Below is a block of entries; repeat exactly the lines starting at the line that contains "def pvFuel (distances" and ending at the line that contains "((pvNbrs distances c).foldl", both included.

Saved entries:
━━━━━━━━━━━━━━━━━━━━

-- pv_equiv track=rewrite | github.com/atik81/ai-tue | final_Sprint2_and3.py | bfs
-- ===== SOURCE A (Python) =====
-- from queue import Queue
--
-- def bfs(distances,Journey_time,start_city, target_city):
--     q = Queue()     # Initialize a queue for BFS
--
--     visited = set() # a set for visited cities
--
--     q.put((start_city, 0, 0, [start_city]))     # starting city and its distance (0) and path (just the starting city) to the queue
--
--
--     while not q.empty():     # Loop until the queue is empty
--
--         current_city, current_distance,current_journey_time, current_path = q.get()         # this Dequeue the current city, its distance, and its path
--
--
--         if current_city == target_city:         # If the current city is the target city, return the distance ,current_journey_time and path
--
--             return current_path, current_distance,current_journey_time
--
--         visited.add(current_city)         # it's Add the current city to the set of visited cities
--
--
--         for neighbor_city, distance in distances[current_city].items():         # For each neighboring city of the current city
--             Journey_time_to_neighbor = Journey_time[current_city][neighbor_city]
--             if neighbor_city not in visited:            # If the neighboring city has not been visited yet
--
--                 q.put((neighbor_city, current_distance + distance,current_distance + Journey_time_to_neighbor,current_path + [neighbor_city]))
--
--     return None, None, None     # If the target city cannot be reached from the starting city, return None
-- ===== SOURCE B (Python) =====
-- from collections import deque
--
-- def bfs(distances, Journey_time, start_city, target_city):
--     q = deque([start_city])          # FIFO queue of city names only
--     visited = set()
--     parent = {}                      # predecessor at first enqueue (absent for start)
--     dist = {start_city: 0}           # distance recorded at first enqueue
--     jtime = {start_city: 0}          # journey time recorded at first enqueue
--     while q:
--         current = q.popleft()
--         if current == target_city:
--             path = [current]
--             while path[-1] in parent:
--                 path.append(parent[path[-1]])
--             path.reverse()
--             return path, dist[current], jtime[current]
--         visited.add(current)
--         for neighbor, d in distances[current].items():
--             jt = Journey_time[current][neighbor]
--             if neighbor not in visited:
--                 if neighbor not in dist:
--                     parent[neighbor] = current
--                     dist[neighbor] = dist[current] + d
--                     jtime[neighbor] = dist[current] + jt
--                 q.append(neighbor)
--     return None, None, None
-- ===== Notes on version B (the rewrite author's own statement) =====
-- stated objective: alternative
-- what changed: The queue of (city, distance, journey, path) tuples is replaced by a queue of plain city names with parent/dist/jtime dicts written only at a city's first enqueue, and the path is reconstructed by walking parent pointers backwards from the target; the visiting order is unchanged but duplicate queue entries no longer copy whole path lists.
import Mathlib
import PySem

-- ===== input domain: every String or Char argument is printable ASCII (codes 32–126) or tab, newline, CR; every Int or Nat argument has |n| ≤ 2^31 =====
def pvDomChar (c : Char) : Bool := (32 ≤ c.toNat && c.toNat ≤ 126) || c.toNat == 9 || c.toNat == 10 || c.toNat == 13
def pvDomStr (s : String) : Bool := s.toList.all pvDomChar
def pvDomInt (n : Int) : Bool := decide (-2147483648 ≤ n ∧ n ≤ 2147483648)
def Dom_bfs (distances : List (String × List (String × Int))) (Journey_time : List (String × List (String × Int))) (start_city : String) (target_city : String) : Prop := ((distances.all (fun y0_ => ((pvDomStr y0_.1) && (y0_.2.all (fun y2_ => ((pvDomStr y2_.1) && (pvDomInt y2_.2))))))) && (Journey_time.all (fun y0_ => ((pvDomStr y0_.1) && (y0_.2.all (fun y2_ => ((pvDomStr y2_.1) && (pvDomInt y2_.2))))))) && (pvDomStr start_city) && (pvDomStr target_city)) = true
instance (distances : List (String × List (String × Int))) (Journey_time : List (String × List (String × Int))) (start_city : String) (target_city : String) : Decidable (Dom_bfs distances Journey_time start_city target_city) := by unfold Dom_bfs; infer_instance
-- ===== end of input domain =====

-- B replaces A's queue of (city, distance, journey, path) tuples by a queue of plain city
-- names plus parent/dist/jtime dicts written at first enqueue, reconstructing the path by
-- walking parent pointers — objective: alternative data structure, same visiting order.

-- ===== PORT A =====
-- dict lookup distances[c] (first match; Python raises KeyError when absent — those inputs
-- are outside Pre_bfs, the total port uses [] there)
def pvNbrs (m : List (String × List (String × Int))) (c : String) : List (String × Int) :=
  ((PySem.Dict.mk m).get? c).getD []

-- Journey_time[c][n] (KeyError excluded by Pre_bfs; total port uses 0 there)
def pvJT (m : List (String × List (String × Int))) (c : String) (n : String) : Int :=
  (PySem.Dict.mk (pvNbrs m c)).getD n 0

-- fuel for the while-loop: every queue entry corresponds to a distinct simple path from
-- start, so (E+2)^(E+2)+2 iterations (E = total adjacency length) are never exhausted
def pvFuel (distances : List (String × List (String × Int))) : Nat :=
  ((distances.map (fun p => p.2.length)).sum + 2) ^ ((distances.map (fun p => p.2.length)).sum + 2) + 2

-- loop body of A's `for neighbor_city, distance in distances[current_city].items(): …`
def stepA (Journey_time : List (String × List (String × Int))) (c : String)
    (visited' : PySem.Set String) (d : Int) (p : List String)
    (q : List (String × Int × Int × List String)) (nb : String × Int) :
    List (String × Int × Int × List String) :=
  let jt := pvJT Journey_time c nb.1
  if nb.1 ∈ visited' then q
  else q ++ [(nb.1, d + nb.2, d + jt, p ++ [nb.1])]

def bfsLoopA (distances : List (String × List (String × Int)))
    (Journey_time : List (String × List (String × Int))) (target : String) :
    Nat → List (String × Int × Int × List String) → PySem.Set String →
    Option (List String) × Option Int × Option Int
  | 0, _, _ => (none, none, none)
  | _ + 1, [], _ => (none, none, none)
  | fuel + 1, (c, d, t, p) :: rest, visited =>
    if c = target then (some p, some d, some t)
    else
      let visited' := PySem.Set.add visited c
      bfsLoopA distances Journey_time target fuel
        ((pvNbrs distances c).foldl (stepA Journey_time c visited' d p) rest) visited'

def bfs (distances : List (String × List (String × Int))) (Journey_time : List (String × List (String × Int))) (start_city : String) (target_city : String) : Option (List String) × Option Int × Option Int :=
  bfsLoopA distances Journey_time target_city (pvFuel distances)
    [(start_city, 0, 0, [start_city])] PySem.Set.empty

-- ===== PORT B =====
-- `path = [current]; while path[-1] in parent: path.append(parent[path[-1]])`, built
-- head-first (the reversed path); fuel = parent.size + 1 (the chain visits distinct keys)
def followRev (parent : PySem.Dict String String) : Nat → String → List String
  | 0, x => [x]
  | fuel + 1, x =>
    match parent.get? x with
    | none => [x]
    | some pr => x :: followRev parent fuel pr

-- loop body of B's neighbor loop: state = (queue, parent, dist, jtime)
def stepB (Journey_time : List (String × List (String × Int))) (c : String)
    (visited' : PySem.Set String)
    (st : List String × PySem.Dict String String × PySem.Dict String Int × PySem.Dict String Int)
    (nb : String × Int) :
    List String × PySem.Dict String String × PySem.Dict String Int × PySem.Dict String Int :=
  let jt := pvJT Journey_time c nb.1
  if nb.1 ∈ visited' then st
  else if st.2.2.1.contains nb.1 then (st.1 ++ [nb.1], st.2.1, st.2.2.1, st.2.2.2)
  else (st.1 ++ [nb.1], st.2.1.insert nb.1 c,
        st.2.2.1.insert nb.1 (st.2.2.1.getD c 0 + nb.2),
        st.2.2.2.insert nb.1 (st.2.2.1.getD c 0 + jt))

def bfsLoopB (distances : List (String × List (String × Int)))
    (Journey_time : List (String × List (String × Int))) (target : String) :
    Nat → List String → PySem.Set String → PySem.Dict String String →
    PySem.Dict String Int → PySem.Dict String Int →
    Option (List String) × Option Int × Option Int
  | 0, _, _, _, _, _ => (none, none, none)
  | _ + 1, [], _, _, _, _ => (none, none, none)
  | fuel + 1, c :: rest, visited, parent, dist, jtime =>
    if c = target then
      (some (followRev parent (parent.size + 1) c).reverse,
       some (dist.getD c 0), some (jtime.getD c 0))
    else
      let visited' := PySem.Set.add visited c
      let st := (pvNbrs distances c).foldl (stepB Journey_time c visited')
        (rest, parent, dist, jtime)
      bfsLoopB distances Journey_time target fuel st.1 visited' st.2.1 st.2.2.1 st.2.2.2

def bfs_alt (distances : List (String × List (String × Int))) (Journey_time : List (String × List (String × Int))) (start_city : String) (target_city : String) : Option (List String) × Option Int × Option Int :=
  bfsLoopB distances Journey_time target_city (pvFuel distances)
    [start_city] PySem.Set.empty (PySem.Dict.mk [])
    (PySem.Dict.mk [(start_city, 0)]) (PySem.Dict.mk [(start_city, 0)])

-- ===== PRECONDITION & SPEC =====
-- Pre_bfs excludes the inputs on which Python A raises KeyError (a dequeued city missing
-- from distances, or a Journey_time[c][n] lookup missing). It requires the WHOLE graph to
-- be well-formed, which also excludes some inputs A returns on (a malformed entry that the
-- BFS never dequeues) — a reachability-closed condition would re-simulate the search.
def Pre_bfs (distances : List (String × List (String × Int))) (Journey_time : List (String × List (String × Int))) (start_city : String) (target_city : String) : Prop :=
  start_city = target_city ∨
  ((PySem.Dict.mk distances).contains start_city = true ∧
    ∀ p ∈ distances, ∀ q ∈ p.2,
      (PySem.Dict.mk (pvNbrs Journey_time p.1)).contains q.1 = true ∧
      (q.1 = target_city ∨ (PySem.Dict.mk distances).contains q.1 = true))
instance (distances : List (String × List (String × Int))) (Journey_time : List (String × List (String × Int))) (start_city : String) (target_city : String) : Decidable (Pre_bfs distances Journey_time start_city target_city) := by unfold Pre_bfs; infer_instance

def pvWitness_bfs : (List (String × List (String × Int))) × (List (String × List (String × Int))) × String × String :=
  ([("a", [("b", 3)]), ("b", [])], [("a", [("b", 5)]), ("b", [])], "a", "b")

def Spec_bfs (distances : List (String × List (String × Int))) (Journey_time : List (String × List (String × Int))) (start_city : String) (target_city : String) (out : Option (List String) × Option Int × Option Int) : Prop := out = bfs_alt distances Journey_time start_city target_city
instance (distances : List (String × List (String × Int))) (Journey_time : List (String × List (String × Int))) (start_city : String) (target_city : String) (out : Option (List String) × Option Int × Option Int) : Decidable (Spec_bfs distances Journey_time start_city target_city out) := by unfold Spec_bfs; infer_instance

━━━━━━━━━━━━━━━━━━━━

* [Result]
def pvFuel (distances : List (String × List (String × Int))) : Nat :=
  ((distances.map (fun p => p.2.length)).sum + 2) ^ ((distances.map (fun p => p.2.length)).sum + 2) + 2

-- loop body of A's `for neighbor_city, distance in distances[current_city].items(): …`
def stepA (Journey_time : List (String × List (String × Int))) (c : String)
    (visited' : PySem.Set String) (d : Int) (p : List String)
    (q : List (String × Int × Int × List String)) (nb : String × Int) :
    List (String × Int × Int × List String) :=
  let jt := pvJT Journey_time c nb.1
  if nb.1 ∈ visited' then q
  else q ++ [(nb.1, d + nb.2, d + jt, p ++ [nb.1])]

def bfsLoopA (distances : List (String × List (String × Int)))
    (Journey_time : List (String × List (String × Int))) (target : String) :
    Nat → List (String × Int × Int × List String) → PySem.Set String →
    Option (List String) × Option Int × Option Int
  | 0, _, _ => (none, none, none)
  | _ + 1, [], _ => (none, none, none)
  | fuel + 1, (c, d, t, p) :: rest, visited =>
    if c = target then (some p, some d, some t)
    else
      let visited' := PySem.Set.add visited c
      bfsLoopA distances Journey_time target fuel
        ((pvNbrs distances c).foldl (stepA Journey_time c visited' d p) rest) visited'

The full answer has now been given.